(Stored data)
-.-.-

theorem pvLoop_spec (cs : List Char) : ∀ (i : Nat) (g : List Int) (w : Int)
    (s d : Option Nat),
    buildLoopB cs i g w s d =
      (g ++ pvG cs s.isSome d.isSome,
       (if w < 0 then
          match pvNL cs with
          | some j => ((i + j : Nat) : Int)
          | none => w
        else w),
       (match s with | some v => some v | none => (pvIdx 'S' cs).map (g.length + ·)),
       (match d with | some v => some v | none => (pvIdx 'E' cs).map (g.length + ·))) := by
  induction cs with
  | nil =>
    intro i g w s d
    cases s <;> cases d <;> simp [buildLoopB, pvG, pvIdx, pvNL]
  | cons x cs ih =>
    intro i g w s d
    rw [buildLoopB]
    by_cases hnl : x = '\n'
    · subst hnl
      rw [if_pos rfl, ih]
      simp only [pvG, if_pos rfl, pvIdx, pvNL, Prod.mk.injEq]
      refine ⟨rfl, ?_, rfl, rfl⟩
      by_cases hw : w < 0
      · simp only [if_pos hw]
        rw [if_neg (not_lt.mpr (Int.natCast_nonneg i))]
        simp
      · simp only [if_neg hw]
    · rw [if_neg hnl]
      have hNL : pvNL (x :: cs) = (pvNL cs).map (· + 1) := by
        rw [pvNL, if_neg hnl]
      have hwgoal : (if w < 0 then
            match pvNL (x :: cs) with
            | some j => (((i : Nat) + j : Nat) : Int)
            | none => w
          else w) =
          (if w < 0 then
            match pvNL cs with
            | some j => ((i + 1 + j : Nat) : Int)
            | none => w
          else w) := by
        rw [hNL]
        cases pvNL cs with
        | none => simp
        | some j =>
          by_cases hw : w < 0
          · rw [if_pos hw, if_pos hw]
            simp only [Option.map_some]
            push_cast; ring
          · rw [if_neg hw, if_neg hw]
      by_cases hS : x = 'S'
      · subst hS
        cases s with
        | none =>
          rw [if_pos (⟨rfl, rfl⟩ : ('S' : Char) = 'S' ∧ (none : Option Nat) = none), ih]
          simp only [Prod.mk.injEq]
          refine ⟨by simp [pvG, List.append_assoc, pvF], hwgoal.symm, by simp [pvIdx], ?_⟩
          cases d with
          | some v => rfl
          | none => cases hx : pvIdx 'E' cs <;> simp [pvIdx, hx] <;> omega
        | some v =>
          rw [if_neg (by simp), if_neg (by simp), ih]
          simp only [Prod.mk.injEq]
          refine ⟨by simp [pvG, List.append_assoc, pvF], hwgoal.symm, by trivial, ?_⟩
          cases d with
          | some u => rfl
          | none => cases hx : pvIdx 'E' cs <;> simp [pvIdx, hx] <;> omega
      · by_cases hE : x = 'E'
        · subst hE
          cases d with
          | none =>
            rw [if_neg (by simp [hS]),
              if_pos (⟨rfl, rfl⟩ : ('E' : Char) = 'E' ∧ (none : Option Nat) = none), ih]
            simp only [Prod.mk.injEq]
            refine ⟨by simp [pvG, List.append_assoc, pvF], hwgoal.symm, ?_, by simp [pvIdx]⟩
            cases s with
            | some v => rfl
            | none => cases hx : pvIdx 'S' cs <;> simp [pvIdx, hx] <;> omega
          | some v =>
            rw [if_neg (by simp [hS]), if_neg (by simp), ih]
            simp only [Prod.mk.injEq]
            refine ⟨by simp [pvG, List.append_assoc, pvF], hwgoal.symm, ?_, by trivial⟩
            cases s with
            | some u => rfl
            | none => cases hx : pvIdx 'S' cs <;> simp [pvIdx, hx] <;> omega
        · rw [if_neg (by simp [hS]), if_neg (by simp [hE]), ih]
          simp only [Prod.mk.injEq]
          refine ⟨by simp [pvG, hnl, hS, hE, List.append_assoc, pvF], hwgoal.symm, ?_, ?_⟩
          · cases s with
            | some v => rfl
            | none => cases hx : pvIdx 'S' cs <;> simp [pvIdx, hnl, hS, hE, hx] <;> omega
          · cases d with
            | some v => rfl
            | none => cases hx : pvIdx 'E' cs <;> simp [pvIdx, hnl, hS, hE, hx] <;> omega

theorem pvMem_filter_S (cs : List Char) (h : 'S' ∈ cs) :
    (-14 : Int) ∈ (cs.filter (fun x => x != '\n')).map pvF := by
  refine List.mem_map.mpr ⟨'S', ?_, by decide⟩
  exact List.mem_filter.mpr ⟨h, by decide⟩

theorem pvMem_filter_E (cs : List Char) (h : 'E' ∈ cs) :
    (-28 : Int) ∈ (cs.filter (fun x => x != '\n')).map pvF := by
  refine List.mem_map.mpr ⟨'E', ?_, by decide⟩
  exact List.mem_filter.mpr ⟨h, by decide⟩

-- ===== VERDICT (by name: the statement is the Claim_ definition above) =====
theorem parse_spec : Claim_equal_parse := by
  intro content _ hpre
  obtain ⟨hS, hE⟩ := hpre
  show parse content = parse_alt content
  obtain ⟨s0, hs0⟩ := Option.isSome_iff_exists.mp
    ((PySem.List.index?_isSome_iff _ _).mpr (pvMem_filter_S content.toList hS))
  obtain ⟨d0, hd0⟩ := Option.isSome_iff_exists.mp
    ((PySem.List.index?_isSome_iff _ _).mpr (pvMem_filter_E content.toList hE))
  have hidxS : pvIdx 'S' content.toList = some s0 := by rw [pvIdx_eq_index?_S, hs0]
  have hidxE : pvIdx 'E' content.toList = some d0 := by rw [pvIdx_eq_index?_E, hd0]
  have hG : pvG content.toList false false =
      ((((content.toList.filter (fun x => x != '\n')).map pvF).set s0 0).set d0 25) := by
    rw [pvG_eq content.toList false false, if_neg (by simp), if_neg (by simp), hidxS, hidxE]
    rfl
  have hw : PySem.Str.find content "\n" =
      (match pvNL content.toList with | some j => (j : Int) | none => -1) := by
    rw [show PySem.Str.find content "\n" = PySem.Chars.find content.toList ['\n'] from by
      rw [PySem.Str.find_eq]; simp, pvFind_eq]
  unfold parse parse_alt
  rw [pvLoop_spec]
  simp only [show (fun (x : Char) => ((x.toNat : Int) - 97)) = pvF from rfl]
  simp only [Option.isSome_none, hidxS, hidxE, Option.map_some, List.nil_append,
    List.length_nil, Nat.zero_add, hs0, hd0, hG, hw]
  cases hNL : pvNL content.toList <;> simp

-.-.-

Directions: Considering the records above, how many lines hold "hidxS"? Please answer with only the number.

Solution: 3